# Nouns only Topic Modelling
   This script identifies various topics in the reviews, by filetring out only the nouns in the reviews.

In [41]:
data_dir = 'C:/Users/maruv/Desktop/DSB/LDA/'

### Reading the Data
     This piece of code unzips the package and parses the json document as a pandas dataframe.

In [42]:
import json
import os
import glob
import numpy as np
from scipy.stats import itemfreq

In [43]:
import pandas as pd
import gzip

def parse(path):
    g = gzip.open(path, 'rb')
    for l in g:
        yield eval(l)

def getDF(path):
    i = 0
    df = {}
    for d in parse(path):
        df[i] = d
        i += 1
    return pd.DataFrame.from_dict(df, orient='index')

In [44]:
df_reviews = getDF(data_dir+'reviews_Cell_Phones_and_Accessories_5.json.gz')
df_metadata = getDF(data_dir+'meta_Cell_Phones_and_Accessories.json.gz')

### Functions to Extract Nouns
    By using the pos tagger in the NLTK we can extract the nouns from a given sentence/ review.

In [45]:
import nltk as nt
noun_tags = ["NN","NNP","NNS","POS","WP"] #"PRP$" , "PRP", removing proper nouns

In [46]:
def tags(sentence):
    array_words = nt.word_tokenize(sentence)
    tags = nt.pos_tag(array_words)
    return tags

In [47]:
def noun_words(review):
    nouns =[];
    all_tuples = tags(review)
    for one in all_tuples:
        for each in noun_tags:
            if(each == one[1]):
                nouns.append(one[0])
    return nouns

Forming a new data frame for the reviews of a selected items

In [48]:
'''Creating a dataframe of items with required item reviews'''
max_reviewed_item = df_reviews.loc[df_reviews.asin.isin(['B005SUHPO6']),['reviewText']]
max_reviewed_item.head()

Unnamed: 0,reviewText
59707,excellent product at 1/2 the price as sale at ...
59708,Sometimes the flap over the charging place is ...
59709,Great case. Fits like every other Otterbox De...
59710,Use these for our technicians and anyone that ...
59711,It's very strong and protects my 4S phone! I t...


In [49]:
final_max_corp = max_reviewed_item['reviewText']

## Extracting only Nouns and various forms of nouns
Nouns were extracted, and proper nouns are not considered (I,we , them, they, etc)

In [52]:
total_nouns = []
for each in final_max_corp:
    total_nouns.append(noun_words(each))

In [53]:
len(total_nouns),total_nouns[0]

(837, ['product', 'price', 'sale', 'store', 'fit', 'perfect', 'iphone'])

Since we already have cleaned Matrix, we are not using nltk funtions to remove stop words or punctuations.

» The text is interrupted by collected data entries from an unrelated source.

-- pv_equiv track=rewrite | github.com/racko21/DBM_1 | generate.py | generate_letter_pool
-- ===== SOURCE A (Python) =====
-- import itertools
-- import string
--
-- def generate_letter_pool(n):
--     pool    = []
--     length  = 1
--
--     while len(pool) < n:
--         for p in itertools.product(string.ascii_lowercase, repeat=length):
--             pool.append(''.join(p))
--             if len(pool) == n:
--                 break
--         length += 1
--
--     return pool
-- ===== SOURCE B (Python) =====
-- def generate_letter_pool(n):
--     result = []
--     for i in range(n):
--         # locate the length block of index i (blocks of 26, 26^2, ...)
--         L = 1
--         block = 26
--         j = i
--         while j >= block:
--             j -= block
--             block *= 26
--             L += 1
--         # render the offset j as an L-digit base-26 string, big-endian
--         digits = []
--         for _ in range(L):
--             j, d = divmod(j, 26)
--             digits.append(chr(97 + d))
--         digits.reverse()
--         result.append(''.join(digits))
--     return result
-- ===== Notes on version B (the rewrite author's own statement) =====
-- stated objective: alternative
-- what changed: B computes the i-th string directly for each i (subtract cumulative block sizes 26, 26^2, ... to find the length, then render the offset in base 26 big-endian) instead of A's enumeration of all tuples with itertools.product and an early break.
import Mathlib
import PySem

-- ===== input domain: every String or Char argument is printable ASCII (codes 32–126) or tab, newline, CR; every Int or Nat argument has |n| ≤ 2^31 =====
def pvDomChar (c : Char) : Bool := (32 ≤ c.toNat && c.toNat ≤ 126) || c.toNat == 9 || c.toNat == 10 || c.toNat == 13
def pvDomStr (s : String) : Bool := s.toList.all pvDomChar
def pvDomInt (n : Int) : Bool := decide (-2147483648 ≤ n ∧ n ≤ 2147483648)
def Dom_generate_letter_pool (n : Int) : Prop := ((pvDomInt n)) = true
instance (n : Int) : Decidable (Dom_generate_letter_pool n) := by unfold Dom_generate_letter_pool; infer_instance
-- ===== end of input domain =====

-- B replaces A's itertools.product enumeration by a direct per-index computation
-- (find the length block, then render the offset in base 26); objective: alternative.

-- ===== PORT A =====
-- string.ascii_lowercase
def asciiLowercase : List Char := "abcdefghijklmnopqrstuvwxyz".toList

-- itertools.product(string.ascii_lowercase, repeat=L), in product order (first coordinate slowest)
def prodA : Nat → List (List Char)
  | 0 => [[]]
  | L + 1 => asciiLowercase.flatMap (fun c => (prodA L).map (fun p => c :: p))

lemma prodA_ne_nil (L : Nat) : prodA L ≠ [] := by
  induction L with
  | zero => simp [prodA]
  | succ L ih =>
    simp only [prodA, asciiLowercase]
    intro h
    rw [List.flatMap_eq_nil_iff] at h
    have := h 'a' (by decide)
    simp [List.map_eq_nil_iff] at this
    exact ih this

-- the inner for-loop: append ''.join(p) for each p, break when len(pool) == n
def innerA (n : Int) (pool : List String) : List (List Char) → List String
  | [] => pool
  | p :: ps =>
    let pool' := pool ++ [String.ofList p]
    if (pool'.length : Int) = n then pool' else innerA n pool' ps

lemma innerA_le (n : Int) : ∀ (items : List (List Char)) (pool : List String),
    pool.length ≤ (innerA n pool items).length := by
  intro items
  induction items with
  | nil => intro pool; simp [innerA]
  | cons p ps ih =>
    intro pool
    simp only [innerA]
    split
    · simp
    · have := ih (pool ++ [String.ofList p])
      simp at this
      omega

-- the outer while-loop
def aLoop (n : Int) (pool : List String) (length : Nat) : List String :=
  if h : (pool.length : Int) < n then
    aLoop n (innerA n pool (prodA length)) (length + 1)
  else pool
termination_by n.toNat - pool.length
decreasing_by
  have hne := prodA_ne_nil length
  rcases hp : prodA length with _ | ⟨p, ps⟩
  · exact absurd hp hne
  · have h1 : pool.length + 1 ≤ (innerA n pool (p :: ps)).length := by
      simp only [innerA]
      split
      · simp
      · have := innerA_le n ps (pool ++ [String.ofList p])
        simp at this; omega
    omega

def generate_letter_pool (n : Int) : List String := aLoop n [] 1

-- ===== PORT B =====
-- the inner while-loop: (final L, remaining offset j); block is always 26^L > 0 in calls,
-- the 0 < block guard only makes the recursion total
def bFindLen (j block L : Nat) : Nat × Nat :=
  if h : 0 < block ∧ block ≤ j then bFindLen (j - block) (block * 26) (L + 1)
  else (L, j)
termination_by j
decreasing_by omega

-- the digit loop: least-significant digit first (Python appends, then reverses)
def bDigits (j : Nat) : Nat → List Char
  | 0 => []
  | L + 1 => Char.ofNat (97 + j % 26) :: bDigits (j / 26) L

def generate_letter_pool_alt (n : Int) : List String :=
  (List.range n.toNat).map (fun i =>
    let r := bFindLen i 26 1
    String.ofList ((bDigits r.2 r.1).reverse))

-- ===== PRECONDITION & SPEC =====
def Spec_generate_letter_pool (n : Int) (out : List String) : Prop := out = generate_letter_pool_alt n
instance (n : Int) (out : List String) : Decidable (Spec_generate_letter_pool n out) := by unfold Spec_generate_letter_pool; infer_instance

-- ===== CLAIM (what is proved, stated in full; the proofs are below) =====
def Claim_equal_generate_letter_pool : Prop := ∀ (n : Int), Dom_generate_letter_pool n → Spec_generate_letter_pool n (generate_letter_pool n)

-- ===== LEMMAS AND PROOFS =====

-- cumulative block sizes: totalR B L = 26^B + 26^(B+1) + ... + 26^(B+L-1)
def totalR (B : Nat) : Nat → Nat
  | 0 => 0
  | L + 1 => 26 ^ B + totalR (B + 1) L

-- full enumeration of all strings of lengths 1..L
def enumAll : Nat → List String
  | 0 => []
  | L + 1 => enumAll L ++ (prodA (L + 1)).map String.ofList

-- the function B applies to each index
def bVal (i : Nat) : String :=
  let r := bFindLen i 26 1
  String.ofList ((bDigits r.2 r.1).reverse)

lemma totalR_succ (B L : Nat) : totalR B (L + 1) = totalR B L + 26 ^ (B + L) := by
  induction L generalizing B with
  | zero => simp [totalR]
  | succ L ih =>
    show 26 ^ B + totalR (B + 1) (L + 1) = 26 ^ B + totalR (B + 1) L + 26 ^ (B + (L + 1))
    rw [ih (B + 1)]
    ring_nf

lemma totalR_ge (L : Nat) : L ≤ totalR 1 L := by
  induction L with
  | zero => simp [totalR]
  | succ L ih =>
    rw [totalR_succ]
    have : 0 < 26 ^ (1 + L) := Nat.pow_pos (by norm_num)
    omega

lemma totalR_mono (L K : Nat) : totalR 1 L ≤ totalR 1 (L + K) := by
  induction K with
  | zero => simp
  | succ K ih =>
    rw [show L + (K + 1) = (L + K) + 1 by ring, totalR_succ]
    exact le_trans ih (Nat.le_add_right _ _)

lemma length_prodA (L : Nat) : (prodA L).length = 26 ^ L := by
  induction L with
  | zero => simp [prodA]
  | succ L ih =>
    have key : ∀ l : List Char, (l.flatMap (fun c => (prodA L).map (fun p => c :: p))).length
        = l.length * 26 ^ L := by
      intro l
      induction l with
      | nil => simp
      | cons c cs ihc => simp [List.flatMap_cons, ihc, ih]; ring
    rw [prodA, key]
    rw [show asciiLowercase.length = 26 from rfl]
    ring

lemma length_enumAll (L : Nat) : (enumAll L).length = totalR 1 L := by
  induction L with
  | zero => simp [enumAll, totalR]
  | succ L ih =>
    simp [enumAll, ih, length_prodA, totalR_succ]
    omega

-- base-26 carry lemma for the digit renderer
lemma bDigits_carry (L d j : Nat) (hj : j < 26 ^ L) :
    (bDigits (d * 26 ^ L + j) (L + 1)).reverse
      = Char.ofNat (97 + d % 26) :: (bDigits j L).reverse := by
  induction L generalizing d j with
  | zero =>
    interval_cases j
    simp [bDigits]
  | succ L ih =>
    have h26 : (0:Nat) < 26 := by norm_num
    have hmod : (d * 26 ^ (L + 1) + j) % 26 = j % 26 := by
      have : 26 ∣ d * 26 ^ (L + 1) := ⟨d * 26 ^ L, by ring⟩
      omega
    have hdiv : (d * 26 ^ (L + 1) + j) / 26 = d * 26 ^ L + j / 26 := by
      rw [show d * 26 ^ (L + 1) + j = 26 * (d * 26 ^ L) + j by ring]
      rw [Nat.mul_add_div h26]
    have hj' : j / 26 < 26 ^ L := by
      rw [Nat.div_lt_iff_lt_mul h26]
      rw [pow_succ] at hj
      exact hj
    show ((Char.ofNat (97 + (d * 26 ^ (L+1) + j) % 26)) :: bDigits ((d * 26 ^ (L+1) + j) / 26) (L+1)).reverse = _
    rw [hmod, hdiv, List.reverse_cons, ih d (j / 26) hj']
    show _ = Char.ofNat (97 + d % 26) :: (Char.ofNat (97 + j % 26) :: bDigits (j / 26) L).reverse
    rw [List.reverse_cons]
    simp

-- range decomposition: range (a*b) as blocks
lemma range_mul (a b : Nat) :
    List.range (a * b) = (List.range a).flatMap (fun d => (List.range b).map (fun j => d * b + j)) := by
  induction a with
  | zero => simp
  | succ a ih =>
    rw [Nat.succ_mul, List.range_add, ih, List.range_succ, List.flatMap_append]
    simp [List.flatMap]

-- A's product list, characterised index by index
lemma prodA_eq_map (L : Nat) :
    prodA L = (List.range (26 ^ L)).map (fun i => (bDigits i L).reverse) := by
  induction L with
  | zero => simp [prodA, bDigits]
  | succ L ih =>
    have hlet : asciiLowercase = (List.range 26).map (fun d => Char.ofNat (97 + d % 26)) := by decide
    rw [prodA, ih, hlet]
    rw [show (26:Nat) ^ (L + 1) = 26 * 26 ^ L by ring, range_mul, List.map_flatMap,
      List.flatMap_map]
    apply List.flatMap_congr
    intro d hd
    rw [List.map_map, List.map_map]
    apply List.map_congr_left
    intro j hj
    simp only [Function.comp]
    rw [bDigits_carry L d j (List.mem_range.mp hj)]

-- B's while-loop, characterised: peeling blocks 26^B, 26^(B+1), ...
lemma bFindLen_spec (L B i : Nat) (hi : i < 26 ^ (B + L)) :
    bFindLen (totalR B L + i) (26 ^ B) B = (B + L, i) := by
  induction L generalizing B i with
  | zero =>
    rw [bFindLen]
    simp only [totalR, Nat.zero_add]
    rw [dif_neg (by simp at hi; omega)]
    simp
  | succ L ih =>
    have hpos : 0 < 26 ^ B := Nat.pow_pos (by norm_num)
    rw [show totalR B (L + 1) = 26 ^ B + totalR (B + 1) L from rfl]
    rw [bFindLen, dif_pos ⟨hpos, by omega⟩]
    rw [show 26 ^ B + totalR (B + 1) L + i - 26 ^ B = totalR (B + 1) L + i by omega]
    rw [show (26:Nat) ^ B * 26 = 26 ^ (B + 1) by ring]
    rw [ih (B + 1) i (by rw [show B + 1 + L = B + (L + 1) by ring]; exact hi)]
    congr 1
    omega

-- the i-th element of the full enumeration is B's value
lemma enumAll_getElem (L : Nat) : ∀ i, i < totalR 1 L → (enumAll L)[i]? = some (bVal i) := by
  induction L with
  | zero => intro i hi; simp [totalR] at hi
  | succ L ih =>
    intro i hi
    rw [enumAll, List.getElem?_append]
    by_cases hlt : i < (enumAll L).length
    · rw [if_pos hlt]
      exact ih i (by rwa [length_enumAll] at hlt)
    · rw [if_neg hlt]
      rw [length_enumAll] at hlt
      set j := i - totalR 1 L with hj
      have hji : i = totalR 1 L + j := by omega
      have hjlt : j < 26 ^ (1 + L) := by
        rw [totalR_succ] at hi; omega
      have hjlt' : j < 26 ^ (L + 1) := by
        rw [show L + 1 = 1 + L by ring]; exact hjlt
      rw [prodA_eq_map, List.map_map, length_enumAll]
      rw [show i - totalR 1 L = j from rfl]
      rw [List.getElem?_map, List.getElem?_range hjlt']
      simp only [Option.map_some, Function.comp]
      unfold bVal
      rw [hji, show (26:Nat) = 26 ^ 1 by norm_num] 
      rw [bFindLen_spec L 1 j (by simpa using hjlt)]
      simp [Nat.add_comm 1 L]

-- B equals a prefix of the full enumeration
lemma alt_eq_take (n : Int) (L : Nat) (hL : n.toNat ≤ totalR 1 L) :
    generate_letter_pool_alt n = (enumAll L).take n.toNat := by
  apply List.ext_getElem?
  intro i
  by_cases hi : i < n.toNat
  · rw [List.getElem?_take, if_pos hi]
    unfold generate_letter_pool_alt
    rw [List.getElem?_map, List.getElem?_range hi]
    rw [enumAll_getElem L i (by omega)]
    rfl
  · rw [List.getElem?_take, if_neg hi]
    unfold generate_letter_pool_alt
    rw [List.getElem?_map, List.getElem?_eq_none (by simpa using hi)]
    rfl

-- prefixes of the enumeration are stable once long enough
lemma enumAll_take_stable (L K m : Nat) (hm : m ≤ totalR 1 L) :
    (enumAll (L + K)).take m = (enumAll L).take m := by
  induction K with
  | zero => rfl
  | succ K ih =>
    rw [show L + (K + 1) = (L + K) + 1 by ring, enumAll,
      List.take_append_of_le_length (by rw [length_enumAll]; exact le_trans hm (totalR_mono L K))]
    exact ih

-- the inner loop is "append until the pool reaches n"
lemma innerA_eq (n : Int) : ∀ (items : List (List Char)) (pool : List String),
    (pool.length : Int) < n →
    innerA n pool items = pool ++ (items.map String.ofList).take (n.toNat - pool.length) := by
  intro items
  induction items with
  | nil => intro pool _; simp [innerA]
  | cons p ps ih =>
    intro pool hlt
    have hk : 1 ≤ n.toNat - pool.length := by omega
    rw [innerA]
    by_cases he : ((pool ++ [String.ofList p]).length : Int) = n
    · rw [if_pos he]
      have : n.toNat - pool.length = 1 := by simp at he; omega
      rw [this]
      simp
    · rw [if_neg he]
      have hlt' : ((pool ++ [String.ofList p]).length : Int) < n := by
        simp at he ⊢; omega
      rw [ih (pool ++ [String.ofList p]) hlt']
      have : n.toNat - (pool ++ [String.ofList p]).length = (n.toNat - pool.length) - 1 := by
        simp; omega
      rw [this]
      rcases Nat.exists_eq_add_of_le hk with ⟨k, hk'⟩
      rw [hk', Nat.add_comm 1 k]
      simp [List.take_succ_cons]

-- the outer loop: invariant "pool is the n-prefix of the enumeration so far"
lemma aLoop_eq (n : Int) (K : Nat) : ∀ L : Nat, n.toNat ≤ totalR 1 (L + K) →
    aLoop n ((enumAll L).take n.toNat) (L + 1) = (enumAll (L + K)).take n.toNat := by
  induction K with
  | zero =>
    intro L hL
    simp only [Nat.add_zero] at hL ⊢
    have hlen : ((enumAll L).take n.toNat).length = n.toNat := by
      rw [List.length_take, length_enumAll]; omega
    rw [aLoop, dif_neg (by rw [hlen]; omega)]
  | succ K ih =>
    intro L hL
    rw [aLoop]
    by_cases hlt : (((enumAll L).take n.toNat).length : Int) < n
    · rw [dif_pos hlt]
      have hfull : totalR 1 L < n.toNat := by
        have h2 : ((enumAll L).take n.toNat).length < n.toNat := by omega
        rw [List.length_take, length_enumAll] at h2
        omega
      have hpool : (enumAll L).take n.toNat = enumAll L :=
        List.take_of_length_le (by rw [length_enumAll]; omega)
      rw [innerA_eq n _ _ hlt, hpool]
      have hstep : enumAll L ++ ((prodA (L+1)).map String.ofList).take (n.toNat - (enumAll L).length)
          = (enumAll (L + 1)).take n.toNat := by
        rw [show enumAll (L + 1) = enumAll L ++ (prodA (L + 1)).map String.ofList from rfl]
        rw [List.take_append, List.take_of_length_le (l := enumAll L) (by rw [length_enumAll]; omega)]
      rw [hstep]
      have := ih (L + 1) (by rw [show L + 1 + K = L + (K + 1) by ring]; exact hL)
      rw [this, show L + 1 + K = L + (K + 1) by ring]
    · rw [dif_neg hlt]
      have hm : n.toNat ≤ totalR 1 L := by
        by_contra hc
        apply hlt
        have hl2 : ((enumAll L).take n.toNat).length = totalR 1 L := by
          rw [List.length_take, length_enumAll]; omega
        rw [hl2]
        omega
      rw [enumAll_take_stable L (K + 1) n.toNat hm]

-- ===== VERDICT (by name: the statement is the Claim_ definition above) =====
theorem generate_letter_pool_spec : Claim_equal_generate_letter_pool := by
  intro n _
  unfold Spec_generate_letter_pool generate_letter_pool
  have h0 : ([] : List String) = (enumAll 0).take n.toNat := by simp [enumAll]
  rw [h0]
  rw [show (1:Nat) = 0 + 1 from rfl, aLoop_eq n n.toNat 0 (by simpa using totalR_ge n.toNat)]
  rw [alt_eq_take n n.toNat (totalR_ge n.toNat)]
  simp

## Creating Doc Term Matrix

This piece of code creates a document term matrix that can further be used to build LDA models.

Testing for complete reviews on the same item.

In [54]:
import gensim
from gensim import corpora

# Creating the term dictionary of our corpus, where every unique term is assigned an index. 
dictionary = corpora.Dictionary(total_nouns)

# Converting list of documents (corpus) into Document Term Matrix using dictionary prepared above.
doc_max_term_matrix = [dictionary.doc2bow(doc) for doc in total_nouns]

## Building Topics using gensim

In [55]:
# Creating the object for LDA model using gensim library
Lda = gensim.models.ldamodel.LdaModel

# Running and Trainign LDA model on the document term matrix.
ldamodel = Lda(doc_max_term_matrix, num_topics=5, id2word = dictionary, passes=50)

In [56]:
print(ldamodel.print_topics(num_topics=5, num_words=3))

[(0, '0.015*"OtterBox" + 0.008*"Series" + 0.007*"one"'), (1, '0.062*"case" + 0.026*"Otterbox" + 0.024*"phone"'), (2, '0.053*"phone" + 0.041*"case" + 0.035*"iPhone"'), (3, '0.067*"phone" + 0.067*"case" + 0.016*"cases"'), (4, '0.084*"case" + 0.063*"phone" + 0.021*"screen"')]